About this task ▸
Search the records for the string "isPrefixOf" and copy every line in which it appears.

Dataset entries
-- ===== CLAIM (what is proved, stated in full; the proofs are below) =====
def Claim_equal_format_script_for_display : Prop := ∀ (script : String), Dom_format_script_for_display script → Spec_format_script_for_display script (format_script_for_display script)

-- ===== LEMMAS AND PROOFS =====

-- Replace, written as the plain head recursion the proofs case on.
def pvRep1 (old new : List Char) : List Char → List Char
  | [] => []
  | c :: cs =>
    if old.isPrefixOf (c :: cs) then new ++ pvRep1 old new (cs.drop (old.length - 1))
    else c :: pvRep1 old new cs
termination_by s => s.length
decreasing_by
  · simp only [List.length_drop, List.length_cons]; omega
  · simp

theorem pvReplaceGo_eq (old new : List Char) (hold : old ≠ []) :
    ∀ (fuel : Nat) (l acc : List Char), l.length ≤ fuel →
      PySem.Chars.replace.go old new fuel l acc = acc.reverse ++ pvRep1 old new l := by
  intro fuel
  induction fuel with
  | zero =>
    intro l acc hl
    have : l = [] := by
      cases l with
      | nil => rfl
      | cons c t => simp at hl
    subst this
    simp [PySem.Chars.replace.go.eq_1, pvRep1]
  | succ fuel ih =>
    intro l acc hl
    cases l with
    | nil => simp [PySem.Chars.replace.go.eq_2 old new (fuel + 1) acc (by omega), pvRep1]
    | cons c t =>
      have hog : 1 ≤ old.length := by
        cases old with
        | nil => exact absurd rfl hold
        | cons a b => simp
      rw [PySem.Chars.replace.go.eq_3]
      by_cases h : old.isPrefixOf (c :: t) = true
      · rw [if_pos h]
        have hd : List.drop old.length (c :: t) = t.drop (old.length - 1) := by
          cases old with
          | nil => exact absurd rfl hold
          | cons a b => simp
        have hlen : (List.drop old.length (c :: t)).length ≤ fuel := by
          simp only [List.length_drop, List.length_cons] at *
          omega
        rw [ih _ _ hlen, hd]
        have : pvRep1 old new (c :: t) = new ++ pvRep1 old new (t.drop (old.length - 1)) := by
          rw [pvRep1]; rw [if_pos h]
        rw [this]
        simp
      · rw [if_neg h]
        have hlen : t.length ≤ fuel := by
          simp only [List.length_cons] at hl; omega
        rw [ih _ _ hlen]
        have : pvRep1 old new (c :: t) = c :: pvRep1 old new t := by
          rw [pvRep1]; rw [if_neg h]
        rw [this]
        simp
-- pv_equiv track=rewrite | github.com/cgtrai/amiagi | src/amiagi/application/context_compressor.py | _compress_heuristic
-- ===== SOURCE A (Python) =====
-- def _compress_heuristic(
--     messages: list[dict[str, str]],
--     char_budget: int,
-- ) -> list[dict[str, str]]:
--     """Keep first message, system messages, and as many recent messages as fit."""
--     if not messages:
--         return []
--
--     result: list[dict[str, str]] = []
--     used = 0
--
--     # Always keep the first (system) message
--     first = messages[0]
--     first_len = len(first.get("content", ""))
--     result.append(first)
--     used += first_len
--
--     # Collect remaining messages from newest to oldest
--     remaining = messages[1:]
--     tail: list[dict[str, str]] = []
--     for msg in reversed(remaining):
--         msg_len = len(msg.get("content", ""))
--         if used + msg_len <= char_budget:
--             tail.append(msg)
--             used += msg_len
--         else:
--             break
--
--     tail.reverse()
--
--     if len(tail) < len(remaining):
--         result.append({
--             "role": "system",
--             "content": f"[{len(remaining) - len(tail)} earlier messages compressed]",
--         })
--
--     result.extend(tail)
--     return result
-- ===== SOURCE B (Python) =====
-- def _compress_heuristic(
--     messages: list[dict[str, str]],
--     char_budget: int,
-- ) -> list[dict[str, str]]:
--     """Keep first message plus the newest messages fitting the char budget."""
--     if not messages:
--         return []
--
--     first = messages[0]
--     # Cumulative content lengths over the remaining messages, newest first,
--     # offset by the first message's length.
--     total = len(first.get("content", ""))
--     cums = []
--     for msg in reversed(messages[1:]):
--         total += len(msg.get("content", ""))
--         cums.append(total)
--
--     # Lengths are non-negative, so cums is non-decreasing: the number of
--     # entries within budget is exactly the greedy newest-to-oldest cutoff.
--     count = sum(1 for c in cums if c <= char_budget)
--     dropped = len(messages) - 1 - count
--
--     result = [first]
--     if dropped > 0:
--         result.append({
--             "role": "system",
--             "content": f"[{dropped} earlier messages compressed]",
--         })
--     result.extend(messages[len(messages) - count:])
--     return result
-- ===== Notes on version B (the rewrite author's own statement) =====
-- stated objective: alternative
-- what changed: Replaces the greedy newest-to-oldest accumulation loop with an early break (building a reversed tail that is reversed back) by a cumulative-length table whose within-budget count is taken directly, the kept tail then being a single slice of the original list in chronological order.
import Mathlib
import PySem

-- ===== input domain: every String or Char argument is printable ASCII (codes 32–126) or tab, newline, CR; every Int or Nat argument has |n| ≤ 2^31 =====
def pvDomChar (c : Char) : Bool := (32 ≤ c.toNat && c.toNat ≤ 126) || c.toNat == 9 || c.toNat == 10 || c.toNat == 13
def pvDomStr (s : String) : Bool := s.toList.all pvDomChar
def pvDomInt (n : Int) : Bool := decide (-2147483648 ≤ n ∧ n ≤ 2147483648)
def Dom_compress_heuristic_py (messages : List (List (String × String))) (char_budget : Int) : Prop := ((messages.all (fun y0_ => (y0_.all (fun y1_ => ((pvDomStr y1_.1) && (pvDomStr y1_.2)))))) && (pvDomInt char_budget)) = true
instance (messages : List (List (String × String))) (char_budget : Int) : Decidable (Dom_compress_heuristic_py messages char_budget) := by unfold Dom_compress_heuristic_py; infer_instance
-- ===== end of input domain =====

-- B replaces A's greedy early-break loop (reversed tail built and re-reversed) by a
-- cumulative-length table: count the within-budget cumulative sums, then slice the
-- original list once; same O(n) cost, different decomposition (objective: alternative).


-- m.get("content", ""): first-match association-list lookup with default (shared by both ports)
def pvContent (m : List (String × String)) : String :=
  match m.find? (fun p => p.1 == "content") with
  | some p => p.2
  | none => ""

-- ===== PORT A =====
-- the 'for msg in reversed(remaining): … else: break' loop, carrying 'used'
def pvTailLoop (char_budget : Int) (used : Int) : List (List (String × String)) → List (List (String × String))
  | [] => []
  | msg :: rest =>
    let msg_len := PySem.Str.len (pvContent msg)
    if used + msg_len ≤ char_budget then
      msg :: pvTailLoop char_budget (used + msg_len) rest
    else
      []

def compress_heuristic_py (messages : List (List (String × String))) (char_budget : Int) : List (List (String × String)) :=
  match messages with
  | [] => []
  | first :: remaining =>
    let first_len := PySem.Str.len (pvContent first)
    let tail := (pvTailLoop char_budget first_len remaining.reverse).reverse
    let result :=
      if tail.length < remaining.length then
        [first,
         [("role", "system"),
          ("content", "[" ++ PySem.Int.toStr ((remaining.length : Int) - (tail.length : Int)) ++ " earlier messages compressed]")]]
      else [first]
    result ++ tail

-- ===== PORT B =====
-- the 'for msg in reversed(messages[1:]): total += …; cums.append(total)' loop
def pvCums (total : Int) : List (List (String × String)) → List Int
  | [] => []
  | msg :: rest =>
    let t := total + PySem.Str.len (pvContent msg)
    t :: pvCums t rest

def compress_heuristic_py_alt (messages : List (List (String × String))) (char_budget : Int) : List (List (String × String)) :=
  match messages with
  | [] => []
  | first :: rest =>
    let cums := pvCums (PySem.Str.len (pvContent first)) rest.reverse
    let count := cums.countP (fun c => decide (c ≤ char_budget))
    let dropped : Int := (messages.length : Int) - 1 - (count : Int)
    let result :=
      if 0 < dropped then
        [first,
         [("role", "system"),
          ("content", "[" ++ PySem.Int.toStr dropped ++ " earlier messages compressed]")]]
      else [first]
    result ++ PySem.List.slice messages (some ((messages.length : Int) - (count : Int))) none

-- ===== PRECONDITION & SPEC =====
def Spec_compress_heuristic_py (messages : List (List (String × String))) (char_budget : Int) (out : List (List (String × String))) : Prop := out = compress_heuristic_py_alt messages char_budget
instance (messages : List (List (String × String))) (char_budget : Int) (out : List (List (String × String))) : Decidable (Spec_compress_heuristic_py messages char_budget out) := by unfold Spec_compress_heuristic_py; infer_instance

-- ===== CLAIM (what is proved, stated in full; the proofs are below) =====
def Claim_equal_compress_heuristic_py : Prop := ∀ (messages : List (List (String × String))) (char_budget : Int), Dom_compress_heuristic_py messages char_budget → Spec_compress_heuristic_py messages char_budget (compress_heuristic_py messages char_budget)

-- ===== LEMMAS AND PROOFS =====

-- every cumulative sum is at least the starting total (content lengths are ≥ 0)
theorem pvCums_lower (total : Int) (l : List (List (String × String))) :
    ∀ c ∈ pvCums total l, total ≤ c := by
  induction l generalizing total with
  | nil => intro c hc; simp [pvCums] at hc
  | cons m rest ih =>
    intro c hc
    simp only [pvCums, List.mem_cons] at hc
    have hlen : 0 ≤ PySem.Str.len (pvContent m) := by
      rw [PySem.Str.len_eq]; positivity
    rcases hc with h | h
    · omega
    · have := ih (total + PySem.Str.len (pvContent m)) c h
      omega

theorem pvCums_length (total : Int) (l : List (List (String × String))) :
    (pvCums total l).length = l.length := by
  induction l generalizing total with
  | nil => rfl
  | cons m rest ih => simp [pvCums, ih]

-- A's greedy loop is the prefix of length 'count of within-budget cumulative sums'
theorem pvTailLoop_eq_take (b : Int) (total : Int) (l : List (List (String × String))) :
    pvTailLoop b total l = l.take ((pvCums total l).countP (fun c => decide (c ≤ b))) := by
  induction l generalizing total with
  | nil => rfl
  | cons m rest ih =>
    by_cases h : total + PySem.Str.len (pvContent m) ≤ b
    · simp only [pvTailLoop, pvCums, List.countP_cons, h, if_pos, decide_true, ih]
      rfl
    · have hz : (pvCums (total + PySem.Str.len (pvContent m)) rest).countP (fun c => decide (c ≤ b)) = 0 := by
        rw [List.countP_eq_zero]
        intro c hc
        have := pvCums_lower _ _ c hc
        simp only [decide_eq_true_eq]
        omega
      simp only [pvTailLoop, pvCums, List.countP_cons, h, decide_false, hz]
      simp

-- ===== VERDICT (by name: the statement is the Claim_ definition above) =====
theorem compress_heuristic_py_spec : Claim_equal_compress_heuristic_py := by
  intro messages char_budget _
  unfold Spec_compress_heuristic_py
  match messages with
  | [] => rfl
  | first :: rest =>
    simp only [compress_heuristic_py, compress_heuristic_py_alt]
    set count := (pvCums (PySem.Str.len (pvContent first)) rest.reverse).countP
        (fun c => decide (c ≤ char_budget)) with hcount
    have hcle : count ≤ rest.length := by
      have := List.countP_le_length (p := fun c => decide (c ≤ char_budget))
        (l := pvCums (PySem.Str.len (pvContent first)) rest.reverse)
      rw [pvCums_length, List.length_reverse] at this
      exact this
    -- the tail A keeps is exactly B's slice
    have htail : (pvTailLoop char_budget (PySem.Str.len (pvContent first)) rest.reverse).reverse
        = PySem.List.slice (first :: rest) (some (((first :: rest).length : Int) - (count : Int))) none := by
      rw [pvTailLoop_eq_take, ← hcount, List.take_reverse, List.reverse_reverse,
        PySem.List.slice_some_none]
      have hidx : (((first :: rest).length : Int) - (count : Int))
          = (((first :: rest).length - count : Nat) : Int) := by
        simp only [List.length_cons]; omega
      rw [hidx, PySem.List.clampIdx_natCast]
      have : min ((first :: rest).length - count) (first :: rest).length
          = (first :: rest).length - count := by omega
      rw [this]
      simp only [List.length_cons]
      have : rest.length + 1 - count = (rest.length - count) + 1 := by omega
      rw [this, List.drop_succ_cons]
    have hlen : (pvTailLoop char_budget (PySem.Str.len (pvContent first)) rest.reverse).reverse.length
        = count := by
      rw [pvTailLoop_eq_take, ← hcount, List.length_reverse, List.length_take,
        List.length_reverse]
      omega
    have hlen' : (PySem.List.slice (first :: rest) (some (((first :: rest).length : Int) - (count : Int))) none).length = count := htail ▸ hlen
    rw [htail, hlen']
    have hcond : count < rest.length ↔
        (0:Int) < ((first :: rest).length : Int) - 1 - (count : Int) := by
      simp only [List.length_cons]; omega
    by_cases h : count < rest.length
    · rw [if_pos h, if_pos (hcond.mp h)]
      have : ((rest.length : Int) - (count : Int))
          = ((first :: rest).length : Int) - 1 - (count : Int) := by
        simp only [List.length_cons]; push_cast; ring
      rw [this]
    · rw [if_neg h, if_neg (fun hh => h (hcond.mpr hh))]
-- pv_equiv track=rewrite | github.com/robynskyrme/scrapbook | mwh_dates-fixer.py | copy_add
-- ===== SOURCE A (Python) =====
-- extra = "A.D."
--
-- def isnum(c):
--     if ord(c) < 48 or ord(c) > 57:
--         return False
--     return True
--
-- def copy_add(text):
--     new = ""
--
--     pointer = 0
--     numcount = 0
--
--     while pointer < len(text):
--         new += text[pointer]
--         if isnum(text[pointer]):
--             numcount += 1
--         else:
--             numcount = 0
--
--
--         if numcount > 3:
--             new += extra
--
--         pointer += 1
--
--     return new
-- ===== SOURCE B (Python) =====
-- extra = "A.D."
--
-- def copy_add(text):
--     # Stateless lookbehind: a digit gets "A.D." after it exactly when it and
--     # its three predecessors in the original text are all ASCII digits.
--     return "".join(
--         c + (extra if i >= 3 and all('0' <= d <= '9' for d in text[i-3:i+1]) else "")
--         for i, c in enumerate(text))
-- ===== Notes on version B (the rewrite author's own statement) =====
-- stated objective: faster
-- what changed: A's stateful while-loop building the result with repeated string += under a running digit counter is replaced by a single join over a stateless comprehension that decides each insertion by a fixed 4-character lookbehind window on the original text.
import Mathlib
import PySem

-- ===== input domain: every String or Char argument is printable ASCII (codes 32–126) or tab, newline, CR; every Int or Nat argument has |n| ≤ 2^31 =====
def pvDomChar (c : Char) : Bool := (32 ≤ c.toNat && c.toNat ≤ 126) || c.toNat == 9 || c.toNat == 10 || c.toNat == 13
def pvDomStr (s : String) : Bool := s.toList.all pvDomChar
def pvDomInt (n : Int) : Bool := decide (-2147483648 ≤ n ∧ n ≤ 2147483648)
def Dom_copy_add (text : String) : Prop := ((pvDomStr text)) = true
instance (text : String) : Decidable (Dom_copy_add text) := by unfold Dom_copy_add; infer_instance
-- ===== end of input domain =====

-- B replaces A's stateful counter loop by a stateless per-position lookbehind (idiomatic join-comprehension); same output everywhere.

-- ===== PORT A =====
def pvExtra : List Char := ['A', '.', 'D', '.']

def isnum (c : Char) : Bool :=
  if c.toNat < 48 ∨ c.toNat > 57 then false else true

def copyAddGo : List Char → Nat → List Char → List Char
  | [], _, new => new
  | c :: rest, numcount, new =>
    let new := new ++ [c]
    let numcount := if isnum c then numcount + 1 else 0
    let new := if numcount > 3 then new ++ pvExtra else new
    copyAddGo rest numcount new

def copy_add (text : String) : String :=
  String.mk (copyAddGo text.toList 0 [])

-- ===== PORT B =====
def pvDig (c : Char) : Bool := decide ('0' ≤ c) && decide (c ≤ '9')

def copy_add_alt (text : String) : String :=
  let cs := text.toList
  String.mk ((PySem.List.enumerate cs).flatMap (fun ic =>
    ic.2 :: (if 3 ≤ ic.1 ∧ (PySem.List.slice cs (some (ic.1 - 3)) (some (ic.1 + 1))).all pvDig = true
             then pvExtra else [])))

-- ===== PRECONDITION & SPEC =====
def Spec_copy_add (text : String) (out : String) : Prop := out = copy_add_alt text
instance (text : String) (out : String) : Decidable (Spec_copy_add text out) := by unfold Spec_copy_add; infer_instance

-- ===== CLAIM (what is proved, stated in full; the proofs are below) =====
def Claim_equal_copy_add : Prop := ∀ (text : String), Dom_copy_add text → Spec_copy_add text (copy_add text)

-- ===== LEMMAS AND PROOFS =====

-- reference run-length recursion shared by both proofs
def runF : Nat → List Char → List Char
  | _, [] => []
  | cnt, c :: rest =>
    let n := if isnum c then cnt + 1 else 0
    c :: ((if n > 3 then pvExtra else []) ++ runF n rest)

theorem zero_le_char (c : Char) : ('0' ≤ c) ↔ 48 ≤ c.toNat := by
  rw [Char.le_def, UInt32.le_iff_toNat_le]; exact Iff.rfl

theorem char_le_nine (c : Char) : (c ≤ '9') ↔ c.toNat ≤ 57 := by
  rw [Char.le_def, UInt32.le_iff_toNat_le]; exact Iff.rfl

theorem isnum_eq_pvDig (c : Char) : isnum c = pvDig c := by
  simp only [isnum, pvDig]
  by_cases h : c.toNat < 48 ∨ c.toNat > 57
  · rw [if_pos h]
    rcases h with h | h
    · simp [zero_le_char c]; omega
    · simp [char_le_nine c]; intro; omega
  · rw [if_neg h]
    push_neg at h
    simp [zero_le_char c, char_le_nine c]; omega

theorem copyAddGo_eq (l : List Char) : ∀ (cnt : Nat) (acc : List Char),
    copyAddGo l cnt acc = acc ++ runF cnt l := by
  induction l with
  | nil => intro cnt acc; simp [copyAddGo, runF]
  | cons c rest ih =>
    intro cnt acc
    simp only [copyAddGo, runF]
    by_cases hc : isnum c
    · by_cases h3 : cnt + 1 > 3
      · simp [hc, h3, ih]
      · simp [hc, h3, ih]
    · simp [hc, ih]

-- B's flatMap over enumerate as an index recursion
def bAux (cs : List Char) : Int → List Char → List Char
  | _, [] => []
  | i, c :: rest =>
    c :: ((if 3 ≤ i ∧ (PySem.List.slice cs (some (i - 3)) (some (i + 1))).all pvDig = true
           then pvExtra else []) ++ bAux cs (i + 1) rest)

theorem enumerate_flatMap_eq (cs : List Char) (l : List Char) : ∀ (i : Int),
    (PySem.List.enumerate l i).flatMap (fun ic =>
      ic.2 :: (if 3 ≤ ic.1 ∧ (PySem.List.slice cs (some (ic.1 - 3)) (some (ic.1 + 1))).all pvDig = true
               then pvExtra else [])) = bAux cs i l := by
  induction l with
  | nil => intro i; simp [PySem.List.enumerate_nil, bAux]
  | cons c rest ih =>
    intro i
    simp only [PySem.List.enumerate_cons, List.flatMap_cons, bAux, ih, List.cons_append]

-- invariant: cnt counts the trailing digit run, graded up to 3
def RunInv (p : List Char) (cnt : Nat) : Prop :=
  ∀ k : Nat, k ≤ 3 → (k ≤ cnt ↔ (k ≤ p.length ∧ (p.drop (p.length - k)).all pvDig = true))

theorem bAux_eq_runF (l : List Char) : ∀ (p : List Char) (cnt : Nat), RunInv p cnt →
    bAux (p ++ l) (p.length : Int) l = runF cnt l := by
  induction l with
  | nil => intro p cnt _; simp [bAux, runF]
  | cons c rest ih =>
    intro p cnt hInv
    have hcast : ((p ++ [c]).length : Int) = (p.length : Int) + 1 := by simp
    have hsplit : p ++ c :: rest = (p ++ [c]) ++ rest := by simp
    set n : Nat := if isnum c then cnt + 1 else 0 with hn
    -- the new invariant
    have hInv' : RunInv (p ++ [c]) n := by
      intro k hk
      cases k with
      | zero => simp
      | succ k' =>
        by_cases hc : isnum c
        · have hd : pvDig c = true := by rw [← isnum_eq_pvDig]; exact hc
          have hk' := hInv k' (by omega)
          simp only [hn, if_pos hc]
          have hdrop : k' ≤ p.length → (p ++ [c]).drop ((p ++ [c]).length - (k' + 1)) =
              p.drop (p.length - k') ++ [c] := by
            intro hlk
            have hlen : (p ++ [c]).length - (k' + 1) = p.length - k' := by
              simp only [List.length_append, List.length_cons, List.length_nil]; omega
            rw [hlen, List.drop_append_of_le_length (by omega)]
          constructor
          · intro hle
            have hp := hk'.mp (by omega)
            refine ⟨by simp only [List.length_append, List.length_cons, List.length_nil]; omega, ?_⟩
            rw [hdrop hp.1, List.all_append]
            simp [hp.2, hd]
          · intro ⟨hlen, hall⟩
            have hlen' : k' ≤ p.length := by simp at hlen; omega
            rw [hdrop hlen', List.all_append, Bool.and_eq_true] at hall
            have := hk'.mpr ⟨hlen', hall.1⟩
            omega
        · have hd : pvDig c = false := by
            rw [← isnum_eq_pvDig]; exact Bool.eq_false_iff.mpr hc
          simp only [hn, if_neg hc]
          constructor
          · omega
          · intro ⟨hlen, hall⟩
            exfalso
            have hlen' : k' ≤ p.length := by simp at hlen; omega
            have hdrop : (p ++ [c]).drop ((p ++ [c]).length - (k' + 1)) =
                p.drop (p.length - k') ++ [c] := by
              have h2 : (p ++ [c]).length - (k' + 1) = p.length - k' := by
                simp only [List.length_append, List.length_cons, List.length_nil]; omega
              rw [h2, List.drop_append_of_le_length (by omega)]
            rw [hdrop, List.all_append] at hall
            simp [hd] at hall
    -- the inserted-segment condition agrees
    have hcond : (3 ≤ (p.length : Int) ∧
        (PySem.List.slice (p ++ c :: rest) (some ((p.length : Int) - 3)) (some ((p.length : Int) + 1))).all pvDig = true)
        ↔ n > 3 := by
      by_cases h3 : 3 ≤ p.length
      · have e1 : ((p.length : Int) - 3) = ((p.length - 3 : Nat) : Int) := by omega
        have e2 : ((p.length : Int) + 1) = ((p.length + 1 : Nat) : Int) := by omega
        have hslice : PySem.List.slice (p ++ c :: rest) (some ((p.length : Int) - 3)) (some ((p.length : Int) + 1)) =
            p.drop (p.length - 3) ++ [c] := by
          rw [e1, e2, PySem.List.slice_natCast]
          rw [List.drop_append_of_le_length (by omega)]
          have hlen3 : (p.drop (p.length - 3)).length = 3 := by simp; omega
          have h4 : p.length + 1 - (p.length - 3) = (p.drop (p.length - 3)).length + 1 := by omega
          rw [h4, List.take_append]
          simp
        rw [hslice, List.all_append]
        have h33 := hInv 3 (by omega)
        by_cases hc : isnum c
        · have hd : pvDig c = true := by rw [← isnum_eq_pvDig]; exact hc
          simp only [hn, if_pos hc]
          constructor
          · intro ⟨_, hall⟩
            rw [Bool.and_eq_true] at hall
            have := h33.mpr ⟨h3, hall.1⟩
            omega
          · intro hgt
            have := h33.mp (by omega)
            refine ⟨by omega, ?_⟩
            simp [hd, this.2]
        · have hd : pvDig c = false := by
            rw [← isnum_eq_pvDig]; exact Bool.eq_false_iff.mpr hc
          simp only [hn, if_neg hc]
          constructor
          · intro ⟨_, hall⟩
            simp [hd] at hall
          · omega
      · constructor
        · intro ⟨h, _⟩; exfalso; omega
        · intro hgt
          exfalso
          by_cases hc : isnum c
          · simp only [hn, if_pos hc] at hgt
            have := (hInv 3 (by omega)).mp (by omega)
            omega
          · simp only [hn, if_neg hc] at hgt; omega
    -- assemble
    show bAux (p ++ c :: rest) (p.length : Int) (c :: rest) = runF cnt (c :: rest)
    simp only [bAux, runF]
    have htail : bAux (p ++ c :: rest) ((p.length : Int) + 1) rest = runF n rest := by
      rw [hsplit, ← hcast]
      exact ih (p ++ [c]) n hInv'
    have hif : (if 3 ≤ (p.length : Int) ∧
        (PySem.List.slice (p ++ c :: rest) (some ((p.length : Int) - 3)) (some ((p.length : Int) + 1))).all pvDig = true
        then pvExtra else []) = (if n > 3 then pvExtra else []) := by
      by_cases hcnd : n > 3
      · rw [if_pos (hcond.mpr hcnd), if_pos hcnd]
      · rw [if_neg (fun h => hcnd (hcond.mp h)), if_neg hcnd]
    rw [htail, hif]

theorem runInv_nil : RunInv [] 0 := by
  intro k hk
  simp

-- ===== VERDICT (by name: the statement is the Claim_ definition above) =====
theorem copy_add_spec : Claim_equal_copy_add := by
  intro text _
  show copy_add text = copy_add_alt text
  show String.mk (copyAddGo text.toList 0 []) =
    String.mk ((PySem.List.enumerate text.toList 0).flatMap (fun ic =>
      ic.2 :: (if 3 ≤ ic.1 ∧ (PySem.List.slice text.toList (some (ic.1 - 3)) (some (ic.1 + 1))).all pvDig = true
               then pvExtra else [])))
  rw [copyAddGo_eq, enumerate_flatMap_eq text.toList text.toList 0]
  have h := bAux_eq_runF text.toList [] 0 runInv_nil
  simp only [List.nil_append, List.length_nil, Nat.cast_zero] at h ⊢
  rw [h]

Worked solution ▸
    if old.isPrefixOf (c :: cs) then new ++ pvRep1 old new (cs.drop (old.length - 1))
      by_cases h : old.isPrefixOf (c :: t) = true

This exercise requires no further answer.